(Data extracted from a collection)

^^^^^^^^

-- pv_equiv track=rewrite | github.com/Dloyr/Fac | L1/Semestre_1/Algo/TP/TP_4/Fct_TP_4.py | compte_symbole
-- ===== SOURCE A (Python) =====
-- def compte_symbole(chaine: str)-> int:
--     """
--     Fct qui compte le nombre de symboles autorisés au sein du mdp:
--      -chaine: mdp
--     """
--     compteur = 0
--
--     for c in chaine:
--         if c == "+" or c == "-" or c == "@" or c == "?" or  c == "!" or  c == "*" or c == "$":
--             compteur += 1
--         elif c == '"' or c == "#" or c >= "%" and c <= ")" or c == "'" or c == "." or c == "/" or c >= ":" and c <= ">" or c >= "[" and \
--           c <= "`" or c >= "{" and c <= "~":
--             return 0
--
--     return compteur
-- ===== SOURCE B (Python) =====
-- ALLOWED = set('+-@?!*$')
--
-- def _forbidden(c):
--     return (c == '"' or c == '#' or '%' <= c <= ')' or c == "'" or c == '.'
--             or c == '/' or ':' <= c <= '>' or '[' <= c <= '`' or '{' <= c <= '~')
--
-- def compte_symbole(chaine: str) -> int:
--     # Two distinct passes: the result is 0 iff any forbidden char occurs anywhere,
--     # otherwise the number of allowed symbols; order of discovery is irrelevant.
--     if any(_forbidden(c) for c in chaine):
--         return 0
--     return sum(1 for c in chaine if c in ALLOWED)
-- ===== Notes on version B (the rewrite author's own statement) =====
-- stated objective: alternative
-- what changed: Replaces the single interleaved loop (accumulator plus early return on a forbidden char) with two independent whole-string passes: an any-forbidden presence test, then a pure count of allowed symbols.
import Mathlib
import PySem

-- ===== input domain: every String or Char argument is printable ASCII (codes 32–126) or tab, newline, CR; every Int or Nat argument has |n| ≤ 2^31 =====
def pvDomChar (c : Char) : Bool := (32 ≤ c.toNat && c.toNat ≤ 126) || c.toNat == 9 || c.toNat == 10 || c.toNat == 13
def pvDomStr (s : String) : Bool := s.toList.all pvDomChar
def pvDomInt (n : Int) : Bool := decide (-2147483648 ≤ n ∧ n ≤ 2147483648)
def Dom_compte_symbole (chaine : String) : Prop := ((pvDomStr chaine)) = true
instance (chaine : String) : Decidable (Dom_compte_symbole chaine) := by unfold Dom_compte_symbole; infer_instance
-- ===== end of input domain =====

-- B: two independent passes (any-forbidden test, then a count of allowed symbols)
-- instead of A's single interleaved loop with accumulator and early return; same cost.

-- ===== PORT A =====
-- A's for-loop with early return, as structural recursion over the characters.
def pvLoopA : List Char → Int → Int
  | [], compteur => compteur
  | c :: cs, compteur =>
    if c == '+' || c == '-' || c == '@' || c == '?' || c == '!' || c == '*' || c == '$' then
      pvLoopA cs (compteur + 1)
    else if c == '"' || c == '#' || ('%' ≤ c && c ≤ ')') || c == '\'' || c == '.' || c == '/' ||
            (':' ≤ c && c ≤ '>') || ('[' ≤ c && c ≤ '`') || ('{' ≤ c && c ≤ '~') then
      0
    else
      pvLoopA cs compteur

def compte_symbole (chaine : String) : Int := pvLoopA chaine.toList 0

-- ===== PORT B =====
-- Source B's _forbidden(c)
def pvForbiddenB (c : Char) : Bool :=
  c == '"' || c == '#' || ('%' ≤ c && c ≤ ')') || c == '\'' || c == '.' || c == '/' ||
  (':' ≤ c && c ≤ '>') || ('[' ≤ c && c ≤ '`') || ('{' ≤ c && c ≤ '~')

-- Source B's ALLOWED set membership
def pvAllowedB (c : Char) : Bool := "+-@?!*$".toList.contains c

def compte_symbole_alt (chaine : String) : Int :=
  if chaine.toList.any pvForbiddenB then 0
  else (chaine.toList.countP pvAllowedB : Int)

-- ===== PRECONDITION & SPEC =====
def Spec_compte_symbole (chaine : String) (out : Int) : Prop := out = compte_symbole_alt chaine
instance (chaine : String) (out : Int) : Decidable (Spec_compte_symbole chaine out) := by unfold Spec_compte_symbole; infer_instance

-- ===== CLAIM (what is proved, stated in full; the proofs are below) =====
def Claim_equal_compte_symbole : Prop := ∀ (chaine : String), Dom_compte_symbole chaine → Spec_compte_symbole chaine (compte_symbole chaine)

-- ===== LEMMAS AND PROOFS =====

-- ===== VERDICT (by name: the statement is the Claim_ definition above) =====
theorem pvAllowedB_eq (c : Char) :
    pvAllowedB c = (c == '+' || c == '-' || c == '@' || c == '?' || c == '!' || c == '*' || c == '$') := by
  simp only [pvAllowedB]
  show (['+','-','@','?','!','*','$'].contains c) = _
  simp [Bool.or_assoc, beq_eq_decide]

theorem pvAllowed_forbidden_disjoint (c : Char) (h : pvAllowedB c = true) :
    pvForbiddenB c = false := by
  rw [pvAllowedB_eq] at h
  simp only [Bool.or_eq_true, beq_iff_eq] at h
  rcases h with ((((((h | h) | h) | h) | h) | h) | h) <;> subst h <;> decide

theorem pvLoopA_eq (l : List Char) (acc : Int) :
    pvLoopA l acc = if l.any pvForbiddenB then 0 else acc + (l.countP pvAllowedB : Int) := by
  induction l generalizing acc with
  | nil => simp [pvLoopA]
  | cons c cs ih =>
    by_cases ha : pvAllowedB c = true
    · have hf : pvForbiddenB c = false := pvAllowed_forbidden_disjoint c ha
      have ha2 : (c == '+' || c == '-' || c == '@' || c == '?' || c == '!' || c == '*' || c == '$') = true := by
        rw [← pvAllowedB_eq]; exact ha
      simp only [pvLoopA, ha2, if_true, ih, List.any_cons, hf, Bool.false_or,
        List.countP_cons, ha, if_true]
      split
      · rfl
      · push_cast; ring
    · have ha2 : (c == '+' || c == '-' || c == '@' || c == '?' || c == '!' || c == '*' || c == '$') = false := by
        rw [← pvAllowedB_eq]; simpa using ha
      by_cases hf : pvForbiddenB c = true
      · have hf2 : (c == '"' || c == '#' || ('%' ≤ c && c ≤ ')') || c == '\'' || c == '.' || c == '/' ||
            (':' ≤ c && c ≤ '>') || ('[' ≤ c && c ≤ '`') || ('{' ≤ c && c ≤ '~')) = true := hf
        simp [pvLoopA, ha2, hf2, hf]
      · have hf' : pvForbiddenB c = false := by simpa using hf
        have hf2 : (c == '"' || c == '#' || ('%' ≤ c && c ≤ ')') || c == '\'' || c == '.' || c == '/' ||
            (':' ≤ c && c ≤ '>') || ('[' ≤ c && c ≤ '`') || ('{' ≤ c && c ≤ '~')) = false := hf'
        simp [pvLoopA, ha2, hf2, ih, hf', ha]

theorem compte_symbole_spec : Claim_equal_compte_symbole := by
  intro chaine _
  unfold Spec_compte_symbole compte_symbole compte_symbole_alt
  rw [pvLoopA_eq]
  simp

^^^^^^^^

Assigned task> Starting at the line above that contains "-- B: two independent", write out each line exactly until the line that contains "-- A's for-loop" has been written, and stop there.

Answer to this exercise>
-- B: two independent passes (any-forbidden test, then a count of allowed symbols)
-- instead of A's single interleaved loop with accumulator and early return; same cost.

-- ===== PORT A =====
-- A's for-loop with early return, as structural recursion over the characters.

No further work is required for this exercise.